I am confident that most people who are preparing the new IPCC report agree, too.

But things like the Stern Report are the opinions and predictions that are most frequently associated with the "scientific consensus" in the media these days. There is probably a consensus that the report is junk among the scientists but many of them are afraid to say so in the public. So effectively, there is no consensus about these matters. That's the reason why RealClimate.ORG didn't write a single word about this report that was otherwise sold as an important report about the climate by the media.

The reason behind the silence? There must clearly exist people among the RealClimate.ORG authors who think that it is a bad idea to criticize this report publicly. Stephen Schneider has said that every climate scientist must find her optimal balance between the scientific integrity and fraud, in order to be effective, and many colleagues of Connolley's can simply live with a smaller amount of the scientific integrity.
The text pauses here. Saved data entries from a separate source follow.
-- pv_equiv track=rewrite | github.com/happylittlebunny/Yelp-User-Pattern-And-Recommender-System | data_preprocess_code/compute.py | add_new_categories
-- ===== SOURCE A (Python) =====
-- new_cats = [
--    'Restaurants',
--    'Food',
--    'Nightlife',
--    'Shopping',
--    'Beauty & Spas',
--    'Event Planning & Services',
--    'Arts & Entertainment',
--    'Active Life',
--    'Hotels & Travel',
--    'Health & Medical',
--    'Local Services',
--    'Pets',
--    'Automotive',
--    'Home Services',
--    'Professional Services',
--    'Public Services & Government',
--    'Education',
--    'Financial Services',
--    'Local Flavor'
--    ]
--
-- def add_new_categories(categories):
--     cate = categories[1:-1]
--     cate_list = cate.split(',')
--     for nc in new_cats:
--         nnc = '"'+nc+'"'
--         if nnc in cate_list:
--             return nc
--     return 'Others'
-- ===== SOURCE B (Python) =====
-- new_cats = [
--    'Restaurants',
--    'Food',
--    'Nightlife',
--    'Shopping',
--    'Beauty & Spas',
--    'Event Planning & Services',
--    'Arts & Entertainment',
--    'Active Life',
--    'Hotels & Travel',
--    'Health & Medical',
--    'Local Services',
--    'Pets',
--    'Automotive',
--    'Home Services',
--    'Professional Services',
--    'Public Services & Government',
--    'Education',
--    'Financial Services',
--    'Local Flavor'
--    ]
--
-- _idx = {'"' + nc + '"': i for i, nc in enumerate(new_cats)}
--
-- def add_new_categories(categories):
--     n = len(new_cats)
--     best = n
--     for tok in categories[1:-1].split(','):
--         j = _idx.get(tok, n)
--         if j < best:
--             best = j
--     return new_cats[best] if best < n else 'Others'
-- ===== Notes on version B (the rewrite author's own statement) =====
-- stated objective: alternative
-- what changed: Instead of scanning the 19 priority categories in order with early return and an inner list-membership test per category, B precomputes a dict from quoted category string to its priority index and makes one pass over the input tokens, tracking the minimum index found.
import Mathlib
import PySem

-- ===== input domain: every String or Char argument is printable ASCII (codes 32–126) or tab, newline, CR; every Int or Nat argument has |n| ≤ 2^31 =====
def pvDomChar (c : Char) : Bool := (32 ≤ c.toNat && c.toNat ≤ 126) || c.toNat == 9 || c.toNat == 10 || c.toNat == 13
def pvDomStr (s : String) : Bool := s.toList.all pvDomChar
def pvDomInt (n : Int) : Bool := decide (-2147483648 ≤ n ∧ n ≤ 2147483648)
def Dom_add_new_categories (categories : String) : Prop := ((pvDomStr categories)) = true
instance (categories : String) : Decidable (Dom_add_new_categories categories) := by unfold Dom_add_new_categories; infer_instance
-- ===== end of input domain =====

-- B replaces A's ordered scan of the 19 priority categories (with an inner membership
-- test per category) by a dict from quoted category to priority index and ONE pass over
-- the input tokens tracking the minimum matched index (objective: alternative).

-- module-level constant shared by both Pythons
def new_cats : List String :=
  [ "Restaurants", "Food", "Nightlife", "Shopping", "Beauty & Spas",
    "Event Planning & Services", "Arts & Entertainment", "Active Life",
    "Hotels & Travel", "Health & Medical", "Local Services", "Pets",
    "Automotive", "Home Services", "Professional Services",
    "Public Services & Government", "Education", "Financial Services",
    "Local Flavor" ]

-- ===== PORT A =====
-- the 'for nc in new_cats: … return nc' loop with early return
def aLoop (cate_list : List String) : List String → String
  | [] => "Others"                                   -- falls through: return 'Others'
  | nc :: rest =>
      if ("\"" ++ nc ++ "\"") ∈ cate_list then nc    -- nnc = '"'+nc+'"'; if nnc in cate_list: return nc
      else aLoop cate_list rest

def add_new_categories (categories : String) : String :=
  let cate := PySem.Str.slice categories (some 1) (some (-1))   -- categories[1:-1]
  let cate_list := (PySem.Str.split? cate ",").getD []          -- cate.split(','); sep ≠ "" so never none
  aLoop cate_list new_cats

-- ===== PORT B =====
-- _idx = {'"' + nc + '"': i for i, nc in enumerate(new_cats)}
def bIdx : PySem.Dict String Int :=
  PySem.Dict.ofList ((PySem.List.enumerate new_cats).map (fun p => ("\"" ++ p.2 ++ "\"", p.1)))

def add_new_categories_alt (categories : String) : String :=
  let n : Int := (new_cats.length : Int)
  let toks := (PySem.Str.split? (PySem.Str.slice categories (some 1) (some (-1))) ",").getD []
  let best := toks.foldl (fun b tok =>
      let j := (PySem.Dict.get? bIdx tok).getD n      -- j = _idx.get(tok, n)
      if j < b then j else b) n
  if best < n then (PySem.List.pyGet? new_cats best).getD "Others"   -- new_cats[best]; guard makes the index valid, default unreachable
  else "Others"

-- ===== PRECONDITION & SPEC =====
def Spec_add_new_categories (categories : String) (out : String) : Prop := out = add_new_categories_alt categories
instance (categories : String) (out : String) : Decidable (Spec_add_new_categories categories out) := by unfold Spec_add_new_categories; infer_instance

-- ===== CLAIM (what is proved, stated in full; the proofs are below) =====
def Claim_equal_add_new_categories : Prop := ∀ (categories : String), Dom_add_new_categories categories → Spec_add_new_categories categories (add_new_categories categories)

-- ===== LEMMAS AND PROOFS =====

-- the fold step of B
def bStep (b : Int) (tok : String) : Int :=
  let j := (PySem.Dict.get? bIdx tok).getD (new_cats.length : Int)
  if j < b then j else b

theorem bStep_eq (b : Int) (tok : String) :
    bStep b tok = min ((PySem.Dict.get? bIdx tok).getD (new_cats.length : Int)) b := by
  simp [bStep, min_def]; omega

-- running minimum facts
theorem fold_le_init (toks : List String) (b0 : Int) : toks.foldl bStep b0 ≤ b0 := by
  induction toks generalizing b0 with
  | nil => simp
  | cons t ts ih =>
      have := ih (bStep b0 t)
      have h2 : bStep b0 t ≤ b0 := by rw [bStep_eq]; exact min_le_right _ _
      simpa [List.foldl] using le_trans this h2

theorem fold_le_mem (toks : List String) :
    ∀ (b0 : Int) (t : String), t ∈ toks →
      toks.foldl bStep b0 ≤ (PySem.Dict.get? bIdx t).getD (new_cats.length : Int) := by
  induction toks with
  | nil => intro _ _ ht; cases ht
  | cons u us ih =>
      intro b0 t ht
      rcases List.mem_cons.mp ht with rfl | h
      · exact le_trans (fold_le_init us _) (by rw [bStep_eq]; exact min_le_left _ _)
      · exact ih _ t h

theorem fold_cases (toks : List String) :
    ∀ (b0 : Int), toks.foldl bStep b0 = b0 ∨
      ∃ t ∈ toks, toks.foldl bStep b0 = (PySem.Dict.get? bIdx t).getD (new_cats.length : Int) := by
  induction toks with
  | nil => intro _; left; rfl
  | cons u us ih =>
      intro b0
      rcases ih (bStep b0 u) with h | ⟨t, ht, h⟩
      · rcases min_cases ((PySem.Dict.get? bIdx u).getD (new_cats.length : Int)) b0 with ⟨he, _⟩ | ⟨he, _⟩
        · right
          exact ⟨u, List.mem_cons_self, by rw [List.foldl_cons, h, bStep_eq, he]⟩
        · left
          rw [List.foldl_cons, h, bStep_eq, he]
      · right; exact ⟨t, List.mem_cons_of_mem _ ht, by rw [List.foldl_cons, h]⟩

-- dict soundness: any hit names a real category and its index
theorem bIdx_sound (t : String) (j : Int) (h : PySem.Dict.get? bIdx t = some j) :
    0 ≤ j ∧ j.toNat < 19 ∧
    new_cats[j.toNat]? = some (new_cats.getD j.toNat "") ∧
    PySem.List.pyGet? new_cats j = some (new_cats.getD j.toNat "") ∧
    t = "\"" ++ new_cats.getD j.toNat "" ++ "\"" := by
  have hm := PySem.Dict.mem_items_of_get?_eq_some bIdx h
  have hok : ∀ p ∈ bIdx.items, 0 ≤ p.2 ∧ p.2.toNat < 19 ∧
      new_cats[p.2.toNat]? = some (new_cats.getD p.2.toNat "") ∧
      PySem.List.pyGet? new_cats p.2 = some (new_cats.getD p.2.toNat "") ∧
      p.1 = "\"" ++ new_cats.getD p.2.toNat "" ++ "\"" := by decide
  exact hok (t, j) hm

-- dict completeness: every category's quoted form is a key with its own index
theorem bIdx_complete : ∀ k : Nat, k < 19 → ∀ v, new_cats[k]? = some v →
    PySem.Dict.get? bIdx ("\"" ++ v ++ "\"") = some (k : Int) := by decide

theorem new_cats_length : new_cats.length = 19 := by decide

-- characterisation of A's loop: 'Others' with no match, or the FIRST match
theorem aLoop_spec (cats toks : List String) :
    (aLoop toks cats = "Others" ∧ ∀ nc ∈ cats, ("\"" ++ nc ++ "\"") ∉ toks) ∨
    (∃ (k : Nat) (v : String), cats[k]? = some v ∧ aLoop toks cats = v ∧ ("\"" ++ v ++ "\"") ∈ toks ∧
       ∀ (k' : Nat) (v' : String), k' < k → cats[k']? = some v' → ("\"" ++ v' ++ "\"") ∉ toks) := by
  induction cats with
  | nil => left; exact ⟨rfl, by simp⟩
  | cons nc rest ih =>
      by_cases hmem : ("\"" ++ nc ++ "\"") ∈ toks
      · right
        exact ⟨0, nc, rfl, by simp [aLoop, hmem], hmem, by omega⟩
      · rcases ih with ⟨h1, h2⟩ | ⟨k, v, hget, heq, hin, hmin⟩
        · left
          refine ⟨by simp [aLoop, hmem, h1], ?_⟩
          intro x hx
          rcases List.mem_cons.mp hx with rfl | hx
          · exact hmem
          · exact h2 x hx
        · right
          refine ⟨k + 1, v, by simpa using hget, by simp [aLoop, hmem, heq], hin, ?_⟩
          intro k' v' hk' hget'
          match k', hget' with
          | 0, hget' => obtain rfl := Option.some.inj hget'; exact hmem
          | k'' + 1, hget' => exact hmin k'' v' (by omega) (by simpa using hget')

-- core: A's loop equals B's fold-and-index, for ANY token list
theorem core (toks : List String) :
    aLoop toks new_cats =
      (if toks.foldl bStep (new_cats.length : Int) < (new_cats.length : Int)
       then (PySem.List.pyGet? new_cats (toks.foldl bStep (new_cats.length : Int))).getD "Others"
       else "Others") := by
  set r := toks.foldl bStep (new_cats.length : Int) with hr
  rcases aLoop_spec new_cats toks with ⟨h1, h2⟩ | ⟨k, v, hget, heq, hin, hmin⟩
  · -- no category matches: every lookup misses, so r = length
    have hnone : ∀ t ∈ toks, PySem.Dict.get? bIdx t = none := by
      intro t ht
      cases hcase : PySem.Dict.get? bIdx t with
      | none => rfl
      | some j =>
          obtain ⟨_, _, hnc, _, rfl⟩ := bIdx_sound t j hcase
          exact absurd ht (h2 _ (List.mem_of_getElem? hnc))
    have hre : r = (new_cats.length : Int) := by
      rcases fold_cases toks (new_cats.length : Int) with h | ⟨t, ht, h⟩
      · rw [← hr] at h; exact h
      · rw [← hr, hnone t ht] at h; simpa using h
    simp [hre, h1]
  · -- first match at index k: r = k
    have hk19 : k < 19 := by
      by_contra hk
      rw [List.getElem?_eq_none (by rw [new_cats_length]; omega)] at hget
      simp at hget
    have hkey := bIdx_complete k hk19 v hget
    have hle : r ≤ (k : Int) := by
      have := fold_le_mem toks (new_cats.length : Int) _ hin
      rw [← hr, hkey] at this
      simpa using this
    have hlt : r < (new_cats.length : Int) := by
      have hlen := new_cats_length; omega
    rcases fold_cases toks (new_cats.length : Int) with h | ⟨t, ht, h⟩
    · rw [← hr] at h; omega
    · rw [← hr] at h
      cases hcase : PySem.Dict.get? bIdx t with
      | none => exfalso; rw [hcase] at h; simp at h; omega
      | some j =>
          rw [hcase] at h; simp at h
          obtain ⟨hj0, hjlt, hgetr, hpy, rfl⟩ := bIdx_sound t j hcase
          subst h
          have hkr : (k : Int) ≤ r := by
            by_contra hcon
            exact hmin r.toNat _ (by omega) hgetr ht
          have hrk : r = (k : Int) := le_antisymm hle hkr
          have hrn : r.toNat = k := by omega
          have hv : new_cats.getD r.toNat "" = v := by
            rw [hrn]; rw [hrn] at hgetr
            exact Option.some.inj (hgetr.symm.trans hget)
          rw [heq, if_pos hlt, hpy, Option.getD_some, hv]

theorem ports_eq (categories : String) :
    add_new_categories categories = add_new_categories_alt categories := by
  simp only [add_new_categories, add_new_categories_alt]
  generalize (PySem.Str.split? (PySem.Str.slice categories (some 1) (some (-1))) ",").getD [] = toks
  rw [(rfl : (fun (b : Int) (tok : String) =>
      let j := (PySem.Dict.get? bIdx tok).getD (new_cats.length : Int)
      if j < b then j else b) = bStep)]
  exact core toks

-- ===== VERDICT (by name: the statement is the Claim_ definition above) =====
theorem add_new_categories_spec : Claim_equal_add_new_categories := by
  intro c _
  unfold Spec_add_new_categories
  exact ports_eq c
Consensus about the catastrophe in the media

Let's ask again: what does the consensus say about the catastrophic global warming, points of no-return, and so forth? Again, it depends on whom you ask. The real scientists have always known that these catastrophic statements were almost certainly and universally bogus. But the more loud yet ignorant people you include into your ensemble, the more unreal picture you will get. If you include the journalists who are political activists at the same time, you will get pure junk.
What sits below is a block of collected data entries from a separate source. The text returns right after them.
-- pv_equiv track=rewrite | github.com/SooDevv/Algorithm_Training | Codility/Lesson1/BinaryGap.py | solution
-- ===== SOURCE A (Python) =====
-- def solution(binary):
--     i = 0
--     max_cnt = 0
--     cnt = 0
--     flag = False
--
--     for i in range(len(binary)):
--         if binary[i] == '1':
--             if flag:
--                 if cnt > max_cnt:
--                     max_cnt = cnt
--                 cnt = 0
--             else:
--                 cnt = 0
--                 flag = True
--         else:
--             cnt += 1
--
--     return max_cnt
-- ===== SOURCE B (Python) =====
-- def solution(binary):
--     idx = [i for i, c in enumerate(binary) if c == '1']
--     return max((b - a - 1 for a, b in zip(idx, idx[1:])), default=0)
-- ===== Notes on version B (the rewrite author's own statement) =====
-- stated objective: alternative
-- what changed: Replaces A's flag/counter state machine over character indices with an index table of the one-bit positions (enumerate+filter) followed by a pairwise-difference maximum over consecutive positions.
import Mathlib
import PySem

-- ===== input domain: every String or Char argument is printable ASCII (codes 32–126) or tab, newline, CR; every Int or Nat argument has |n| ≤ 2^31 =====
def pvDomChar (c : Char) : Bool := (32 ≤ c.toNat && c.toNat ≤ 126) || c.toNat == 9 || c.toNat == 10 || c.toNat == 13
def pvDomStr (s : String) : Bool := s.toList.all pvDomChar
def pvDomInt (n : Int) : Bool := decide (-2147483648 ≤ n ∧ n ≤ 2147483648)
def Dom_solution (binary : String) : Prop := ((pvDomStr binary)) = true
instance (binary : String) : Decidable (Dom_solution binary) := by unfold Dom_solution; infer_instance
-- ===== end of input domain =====

-- B replaces A's flag/counter state machine with an index table of '1' positions plus a
-- pairwise-difference maximum (different decomposition, same O(n) cost).

-- ===== PORT A =====
-- A: scan indices with state (max_cnt, cnt, flag); reset the counter at each '1'.
def solution (binary : String) : Int :=
  let cs := binary.toList
  let st :=
    (PySem.List.pyRange 0 (PySem.List.len cs) 1).foldl
      (fun (st : Int × Int × Bool) i =>
        let max_cnt := st.1; let cnt := st.2.1; let flag := st.2.2
        if PySem.List.pyGetD cs i ' ' = '1' then
          if flag then
            (if cnt > max_cnt then cnt else max_cnt, 0, true)
          else
            (max_cnt, 0, true)
        else
          (max_cnt, cnt + 1, flag))
      (0, 0, false)
  st.1

-- ===== PORT B =====
-- B: idx = [i for i, c in enumerate(binary) if c == '1']; max of pairwise gaps, default 0.
def solution_alt (binary : String) : Int :=
  let idx := ((PySem.List.enumerate binary.toList 0).filter (fun p => p.2 == '1')).map (fun p => p.1)
  PySem.List.maxD ((idx.zip idx.tail).map (fun p => p.2 - p.1 - 1)) (fun x => x) 0

-- ===== PRECONDITION & SPEC =====
def Spec_solution (binary : String) (out : Int) : Prop := out = solution_alt binary
instance (binary : String) (out : Int) : Decidable (Spec_solution binary out) := by unfold Spec_solution; infer_instance

-- ===== CLAIM (what is proved, stated in full; the proofs are below) =====
def Claim_equal_solution : Prop := ∀ (binary : String), Dom_solution binary → Spec_solution binary (solution binary)

-- ===== LEMMAS AND PROOFS =====

-- completed gap lengths of l, with c non-'1' chars already pending since the last '1'
def pvGaps (c : Int) : List Char → List Int
  | [] => []
  | ch :: t => if ch = '1' then c :: pvGaps 0 t else pvGaps (c + 1) t

-- gap lengths after (and not counting anything before) the first '1'
def pvGapsAfter : List Char → List Int
  | [] => []
  | ch :: t => if ch = '1' then pvGaps 0 t else pvGapsAfter t

def pvStep (st : Int × Int × Bool) (ch : Char) : Int × Int × Bool :=
  if ch = '1' then
    if st.2.2 then (if st.2.1 > st.1 then st.2.1 else st.1, 0, true)
    else (st.1, 0, true)
  else (st.1, st.2.1 + 1, st.2.2)

-- positions (starting at s) of the '1' characters of l
def pvOnes (s : Int) : List Char → List Int
  | [] => []
  | ch :: t => if ch = '1' then s :: pvOnes (s + 1) t else pvOnes (s + 1) t

def pvDiffs (idx : List Int) : List Int := (idx.zip idx.tail).map (fun p => p.2 - p.1 - 1)

theorem pvFoldTrue (l : List Char) : ∀ (m c : Int),
    (l.foldl pvStep (m, c, true)).1 = (pvGaps c l).foldl max m := by
  induction l with
  | nil => intro m c; rfl
  | cons ch t ih =>
    intro m c
    by_cases h : ch = '1'
    · simp only [List.foldl_cons, pvGaps, h, if_pos]
      rw [show pvStep (m, c, true) '1' = (if c > m then c else m, 0, true) by simp [pvStep]]
      rw [ih]
      congr 1
      simp only [max_def]
      split <;> split <;> omega
    · simp [pvStep, pvGaps, h, ih]

theorem pvFoldFalse (l : List Char) : ∀ (m c : Int),
    (l.foldl pvStep (m, c, false)).1 = (pvGapsAfter l).foldl max m := by
  induction l with
  | nil => intro m c; rfl
  | cons ch t ih =>
    intro m c
    by_cases h : ch = '1' <;> simp [pvStep, pvGapsAfter, h, ih, pvFoldTrue]

theorem pvOnes_eq (l : List Char) : ∀ s : Int,
    ((PySem.List.enumerate l s).filter (fun p => p.2 == '1')).map (fun p => p.1) = pvOnes s l := by
  induction l with
  | nil => intro s; rfl
  | cons ch t ih =>
    intro s
    by_cases h : ch = '1' <;>
      simp [PySem.List.enumerate_cons, h, ih, pvOnes]

theorem pvDiffs_cons (l : List Char) : ∀ (s a : Int),
    pvDiffs (a :: pvOnes s l) = pvGaps (s - a - 1) l := by
  induction l with
  | nil => intro s a; rfl
  | cons ch t ih =>
    intro s a
    by_cases h : ch = '1'
    · have h2 := ih (s + 1) s
      simp only [pvOnes, h, if_pos, pvGaps, pvDiffs, List.tail] at h2 ⊢
      simp only [List.zip_cons_cons, List.map_cons] at h2 ⊢
      rw [h2]
      norm_num
    · simp only [pvOnes, h, pvGaps, if_neg, not_false_iff]
      rw [ih (s + 1) a]
      ring_nf

theorem pvDiffs_ones (l : List Char) : ∀ s : Int, pvDiffs (pvOnes s l) = pvGapsAfter l := by
  induction l with
  | nil => intro s; rfl
  | cons ch t ih =>
    intro s
    by_cases h : ch = '1'
    · simp only [pvOnes, h, if_true, pvGapsAfter]
      rw [pvDiffs_cons t (s + 1) s]
      norm_num
    · simp [pvOnes, h, pvGapsAfter, ih]

theorem pvGaps_nonneg (l : List Char) : ∀ (c x : Int), 0 ≤ c → x ∈ pvGaps c l → 0 ≤ x := by
  induction l with
  | nil => simp [pvGaps]
  | cons ch t ih =>
    intro c x hc hx
    by_cases h : ch = '1'
    · simp [pvGaps, h] at hx
      rcases hx with rfl | hx
      · exact hc
      · exact ih 0 x le_rfl hx
    · simp [pvGaps, h] at hx
      exact ih (c + 1) x (by omega) hx

theorem pvGapsAfter_nonneg (l : List Char) : ∀ x ∈ pvGapsAfter l, 0 ≤ x := by
  induction l with
  | nil => simp [pvGapsAfter]
  | cons ch t ih =>
    intro x hx
    by_cases h : ch = '1'
    · simp [pvGapsAfter, h] at hx
      exact pvGaps_nonneg t 0 x le_rfl hx
    · simp [pvGapsAfter, h] at hx
      exact ih x hx

theorem pvMaxD_eq (g : List Int) (hnn : ∀ x ∈ g, 0 ≤ x) :
    PySem.List.maxD g (fun x => x) 0 = g.foldl max 0 := by
  cases g with
  | nil => rfl
  | cons x t =>
    have hx : max 0 x = x := max_eq_right (hnn x (by simp))
    simp [PySem.List.maxD, PySem.List.max?_id_cons, List.foldl_cons, hx]

-- ===== VERDICT (by name: the statement is the Claim_ definition above) =====
theorem solution_spec : Claim_equal_solution := by
  intro binary _
  unfold Spec_solution solution solution_alt
  show (List.foldl (fun acc j => pvStep acc (PySem.List.pyGetD binary.toList j ' ')) (0, 0, false)
          (PySem.List.pyRange 0 (PySem.List.len binary.toList))).1 =
       PySem.List.maxD (pvDiffs (((PySem.List.enumerate binary.toList 0).filter
          (fun p => p.2 == '1')).map (fun p => p.1))) (fun x => x) 0
  rw [PySem.List.foldl_pyRange_pyGetD binary.toList ' ' pvStep (0, 0, false) le_rfl]
  simp only [Int.toNat_zero, List.drop_zero]
  rw [pvFoldFalse, pvOnes_eq]
  rw [pvDiffs_ones, pvMaxD_eq _ (pvGapsAfter_nonneg binary.toList)]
It is not hard to show that most journalists who passionately write about this issue argue that virtually all scientists agree about a catastrophe behind the corner. Every day you get dozens if not hundreds of such articles. For example, David Swanson wrote this week:

  • Unbeknownst to many Americans, there is overwhelming consensus among scientists that we are very close to reaching a point of no turning back on global warming, which is caused by the burning of fossil fuels. We are approaching a point at which all of the following will become unavoidable: massive desertification, rising sea level, explosive growth of insect populations, widespread habitat destruction, mass extinctions, mass migrations (including of humans), the disappearance of sea life, and in all likelihood wars over drinking water that will make the wars over oil look civilized. These changes are likely to lead to human disease, starvation, and death on a scale that will dwarf the current reality, much less what Americans are currently able to imagine. The desperation and suffering involved, combined with the too-late awareness of the planet's fate, will almost certainly bring about a blossoming of religious and magical thinking that will make current American evangelists look reasonable. ...
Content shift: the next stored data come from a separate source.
-- A's branchy dict counting equals B's seeded-counter fold
theorem pvCount_eq :
    ∀ (L : List Int) (tA tB : PySem.Dict Int Int) (c : Int),
    (∀ k : Int, tB.getD k 0 = tA.getD k 0 + (if k = 0 then 1 else 0)) →
    (pvCountA (tA, c) L).2 = (L.foldl pvStepB (tB, c)).2 := by
  intro L
  induction L with
  | nil => intro tA tB c _; rfl
  | cons el L ih =>
    intro tA tB c hinv
    rw [show pvCountA (tA, c) (el :: L) = pvCountA
        (match tA.get? el with
         | none => (tA.insert el 1, if el = 0 then c + 1 else c)
         | some v =>
           let t := tA.insert el (v + 1)
           if el = 0 then (t, c + t.getD 0 0) else (t, c + (t.getD el 0 - 1))) L from rfl]
    rw [List.foldl_cons]
    rcases hget : tA.get? el with _ | v
    · -- el not yet in A's table
      have hA0 : tA.getD el 0 = 0 := PySem.Dict.getD_of_get?_eq_none _ _ hget
      have hB : tB.getD el 0 = if el = 0 then 1 else 0 := by rw [hinv el, hA0]; ring
      have hans : (if el = 0 then c + 1 else c) = c + tB.getD el 0 := by
        rw [hB]; split <;> ring
      rw [hans]
      apply ih
      intro k
      show (tB.insert el (tB.getD el 0 + 1)).getD k 0 = (tA.insert el 1).getD k 0 + _
      rw [PySem.Dict.getD_insert, PySem.Dict.getD_insert]
      by_cases hk : k = el
      · rw [if_pos hk, if_pos hk, hB]
        subst hk
        split <;> ring
      · rw [if_neg hk, if_neg hk, hinv k]
    · -- el already in A's table with count v
      have hAv : tA.getD el 0 = v := PySem.Dict.getD_of_get?_eq_some _ _ hget
      have htel : (tA.insert el (v + 1)).getD el 0 = v + 1 := by
        rw [PySem.Dict.getD_insert, if_pos rfl]
      have hans : (if el = 0 then c + (tA.insert el (v + 1)).getD 0 0
            else c + ((tA.insert el (v + 1)).getD el 0 - 1)) = c + tB.getD el 0 := by
        rw [hinv el, hAv]
        by_cases h0 : el = 0
        · subst h0; rw [if_pos rfl, htel]; norm_num
        · rw [if_neg h0, htel, if_neg h0]; ring
      show (pvCountA (if el = 0 then (tA.insert el (v+1), c + (tA.insert el (v+1)).getD 0 0)
          else (tA.insert el (v+1), c + ((tA.insert el (v+1)).getD el 0 - 1))) L).2 = _
      have hst : (if el = 0 then (tA.insert el (v+1), c + (tA.insert el (v+1)).getD 0 0)
          else (tA.insert el (v+1), c + ((tA.insert el (v+1)).getD el 0 - 1)))
          = (tA.insert el (v+1), c + tB.getD el 0) := by
        rw [← hans]; split <;> rfl
      rw [hst]
      apply ih
      intro k
      show (tB.insert el (tB.getD el 0 + 1)).getD k 0 = (tA.insert el (v+1)).getD k 0 + _
      rw [PySem.Dict.getD_insert, PySem.Dict.getD_insert]
      by_cases hk : k = el
      · subst hk
        rw [if_pos rfl, if_pos rfl, hinv k, hAv]
        ring
      · rw [if_neg hk, if_neg hk, hinv k]

theorem pvQ_eq_colF (A : List (List Int)) (r1 r2 i : Nat) :
    pvQ A r1 r2 i = ∑ j ∈ Finset.range (i+1), pvColF A r1 (r2+1) j := by
  unfold pvQ pvRowPref pvColF
  exact Finset.sum_comm

theorem pvSeed_inv (k : Int) :
    ((PySem.Dict.empty : PySem.Dict Int Int).insert 0 1).getD k 0
    = (PySem.Dict.empty : PySem.Dict Int Int).getD k 0 + (if k = 0 then 1 else 0) := by
  rw [PySem.Dict.getD_insert, PySem.Dict.getD_empty]
  split <;> simp_all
You can read 10 times more of this concentrated crap - that was nevertheless reprinted at 10+ different places - if you wish. If you think about all these subtle differences, the conclusion is clear: the more silly and politicized outsiders and journalists you include, the more powerful "consensus" about all kinds of "catastrophes" and "urgent actions that are needed" and all this nonsense you will get. But this consensus will have nothing to do with science because consensus has never anything to do with science.

And that's the memo.

P.S.: If someone complained that I only quoted David Swanson, an irrelevant outsider, it is easy to find catastrophic articles of RealClimate.ORG itself. For example, here they praise an atrocious article of Pulitzer-winning Kristof on the "apocalypse" that was expected to occur because of exploding methane concentrations. Needless to say, methane concentrations went down in 2006.

If you include the comments of the readers, 332 articles at RealClimate.ORG contain the word "catastrophic". The word "fluctuations" only appears in 93 articles. Don't you think that a scientific source dedicated to the climate science should be closer to the opposite ratio of the words "catastrophic" and "fluctuation"?